Something Monday is giving the experts a well-earned day off on Labor Day. We’ll go it alone this time, starting at the Pearl’s B-cycle station near Il Sogno restaurant. We’ll meet up at 6:15 and leave at 6:30 p.m.

The Main Plaza ride that was rained out last week will be held later in September, and folks from the YMCA will host us on Sept. 9 – stay tuned for details.

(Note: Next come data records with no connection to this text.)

-- pv_equiv track=rewrite | github.com/Yuchan45/TP-Grupal-Trebol | generador_csv.py | buscar_ayuda
-- ===== SOURCE A (Python) =====
-- def buscar_ayuda(lista_comentarios):
--     """[Autor: Yuchan]
--        [Ayuda: Recibe una lista de comentarios y devuleve la ayuda en caso de existir]
--     """
--     ayuda = 0
--     for j in range(len(lista_comentarios)):
--         if "ayuda" in lista_comentarios[j].lower():
--             devolver = lista_comentarios[j].lstrip(" ").rstrip("\n")
--             ayuda += 1
--     if ayuda < 1:
--         devolver = "Sin ayuda"
--     return devolver
-- ===== SOURCE B (Python) =====
-- def buscar_ayuda(lista_comentarios):
--     for c in reversed(lista_comentarios):
--         if "ayuda" in c.lower():
--             return c.lstrip(" ").rstrip("\n")
--     return "Sin ayuda"
-- ===== Notes on version B (the rewrite author's own statement) =====
-- stated objective: simpler
-- what changed: Replaces the full forward scan with a counter and last-write-wins variable by an early-exiting reverse scan that returns the first (i.e. last-in-order) matching comment.
import Mathlib
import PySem

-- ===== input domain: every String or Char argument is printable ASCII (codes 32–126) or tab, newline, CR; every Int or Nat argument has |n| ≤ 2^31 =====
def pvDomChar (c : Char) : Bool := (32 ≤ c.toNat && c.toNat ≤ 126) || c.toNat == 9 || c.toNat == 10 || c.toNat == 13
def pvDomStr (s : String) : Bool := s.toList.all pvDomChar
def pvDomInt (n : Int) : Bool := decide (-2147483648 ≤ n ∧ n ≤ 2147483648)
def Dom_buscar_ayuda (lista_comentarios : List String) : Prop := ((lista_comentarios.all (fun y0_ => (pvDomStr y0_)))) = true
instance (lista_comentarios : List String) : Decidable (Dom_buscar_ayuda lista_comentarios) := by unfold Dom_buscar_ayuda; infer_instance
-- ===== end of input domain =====

-- B replaces A's forward scan with counter and last-write-wins variable by a simpler early-exiting reverse scan.

-- ===== PORT A =====
-- exact hand port of c.lstrip(" ").rstrip("\n") (PySem has no one-sided stripChars):
-- drop ' ' on the left, then '\n' on the right
def pyStripAyuda (c : String) : String :=
  String.ofList (((c.toList.dropWhile (· == ' ')).reverse.dropWhile (· == '\n')).reverse)

def buscar_ayuda (lista_comentarios : List String) : String :=
  let st := (PySem.List.pyRange 0 (PySem.List.len lista_comentarios) 1).foldl
    (fun (st : Int × Option String) j =>
      if PySem.Str.isIn "ayuda" (PySem.Str.lower (PySem.List.pyGetD lista_comentarios j ""))
      then (st.1 + 1, some (pyStripAyuda (PySem.List.pyGetD lista_comentarios j "")))
      else st)
    (0, none)
  if st.1 < 1 then "Sin ayuda" else st.2.getD "Sin ayuda"

-- ===== PORT B =====
def buscarRev : List String → String
  | [] => "Sin ayuda"
  | c :: rest =>
    if PySem.Str.isIn "ayuda" (PySem.Str.lower c) then pyStripAyuda c else buscarRev rest

def buscar_ayuda_alt (lista_comentarios : List String) : String :=
  buscarRev lista_comentarios.reverse

-- ===== PRECONDITION & SPEC =====
def Spec_buscar_ayuda (lista_comentarios : List String) (out : String) : Prop := out = buscar_ayuda_alt lista_comentarios
instance (lista_comentarios : List String) (out : String) : Decidable (Spec_buscar_ayuda lista_comentarios out) := by unfold Spec_buscar_ayuda; infer_instance

-- ===== CLAIM (what is proved, stated in full; the proofs are below) =====
def Claim_equal_buscar_ayuda : Prop := ∀ (lista_comentarios : List String), Dom_buscar_ayuda lista_comentarios → Spec_buscar_ayuda lista_comentarios (buscar_ayuda lista_comentarios)

-- ===== LEMMAS AND PROOFS =====
def mAyuda (c : String) : Bool := PySem.Str.isIn "ayuda" (PySem.Str.lower c)

def stepA (st : Int × Option String) (c : String) : Int × Option String :=
  if mAyuda c then (st.1 + 1, some (pyStripAyuda c)) else st

theorem buscar_ayuda_eq_fold (L : List String) :
    buscar_ayuda L =
      (let r := L.foldl stepA (0, none)
       if r.1 < 1 then "Sin ayuda" else r.2.getD "Sin ayuda") := by
  unfold buscar_ayuda
  rw [show (fun (st : Int × Option String) (j : Int) =>
        if PySem.Str.isIn "ayuda" (PySem.Str.lower (PySem.List.pyGetD L j ""))
        then (st.1 + 1, some (pyStripAyuda (PySem.List.pyGetD L j "")))
        else st) = (fun acc j => stepA acc (PySem.List.pyGetD L j "")) from rfl,
      PySem.List.foldl_pyRange_zero_pyGetD L "" stepA ((0 : Int), (none : Option String))]

theorem fold_fst (L : List String) (st : Int × Option String) :
    (L.foldl stepA st).1 = st.1 + (L.countP mAyuda : Int) := by
  induction L generalizing st with
  | nil => simp
  | cons c rest ih =>
    simp only [List.foldl_cons, ih, stepA, List.countP_cons]
    split_ifs with h
    · simp; omega
    · simp

theorem fold_snd (L : List String) (st : Int × Option String) :
    (L.foldl stepA st).2 =
      (match L.reverse.find? mAyuda with
       | some c => some (pyStripAyuda c)
       | none => st.2) := by
  induction L generalizing st with
  | nil => simp
  | cons c rest ih =>
    simp only [List.foldl_cons, ih, List.reverse_cons, List.find?_append]
    cases h : rest.reverse.find? mAyuda with
    | some d => simp
    | none =>
      by_cases hc : mAyuda c <;> simp [stepA, hc]

theorem buscarRev_eq (xs : List String) :
    buscarRev xs =
      (match xs.find? mAyuda with
       | some c => pyStripAyuda c
       | none => "Sin ayuda") := by
  induction xs with
  | nil => simp [buscarRev]
  | cons c rest ih =>
    simp only [buscarRev]
    rw [show PySem.Str.isIn "ayuda" (PySem.Str.lower c) = mAyuda c from rfl]
    by_cases hc : mAyuda c
    · rw [if_pos hc, List.find?_cons_of_pos hc]
    · rw [if_neg hc, List.find?_cons_of_neg hc, ih]

-- ===== VERDICT (by name: the statement is the Claim_ definition above) =====
theorem buscar_ayuda_spec : Claim_equal_buscar_ayuda := by
  intro L _
  unfold Spec_buscar_ayuda buscar_ayuda_alt
  rw [buscar_ayuda_eq_fold, buscarRev_eq]
  simp only [fold_fst, fold_snd]
  cases h : L.reverse.find? mAyuda with
  | none =>
    have hz : L.countP mAyuda = 0 := by
      rw [List.countP_eq_zero]
      intro c hc
      have := List.find?_eq_none.mp h c (by simpa using hc)
      simpa using this
    rw [hz]
    norm_num
  | some c =>
    have hmem : c ∈ L.reverse ∧ mAyuda c = true := ⟨List.mem_of_find?_eq_some h, List.find?_some h⟩
    have hpos : 0 < L.countP mAyuda := by
      rw [List.countP_pos_iff]
      exact ⟨c, by simpa using hmem.1, hmem.2⟩
    have hge : ¬ ((0 : Int) + (L.countP mAyuda : Int) < 1) := by omega
    rw [if_neg hge]
    rfl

This will be a safe, fairly straight ride for any concerned beginners. Cyclists on their own bikes should have front and rear lights for riding after sunset to conform with local ordinance. Sunset will occur at 7:27 p.m. B-cycles come equipped with lights. Bring water. We also recommend you bring and wear a helmet, but that’s an individual choice.

The Pearl Brewery's B-cycle station. Photo by Tom Trevino.
The Pearl Brewery’s B-cycle station. Photo by Tom Trevino.

Something Monday riders of all levels are welcome. We will have a B-cycle representative present to demonstrate how easily the bike share program works for hesitant first-timers. For first timers, Something Monday was started to give people a new way to meet and be active on Monday. We pedal to an interesting destination, learn a little about the great city we live and work in, and then we meet up for an optional post-ride refreshment and/or bite to eat.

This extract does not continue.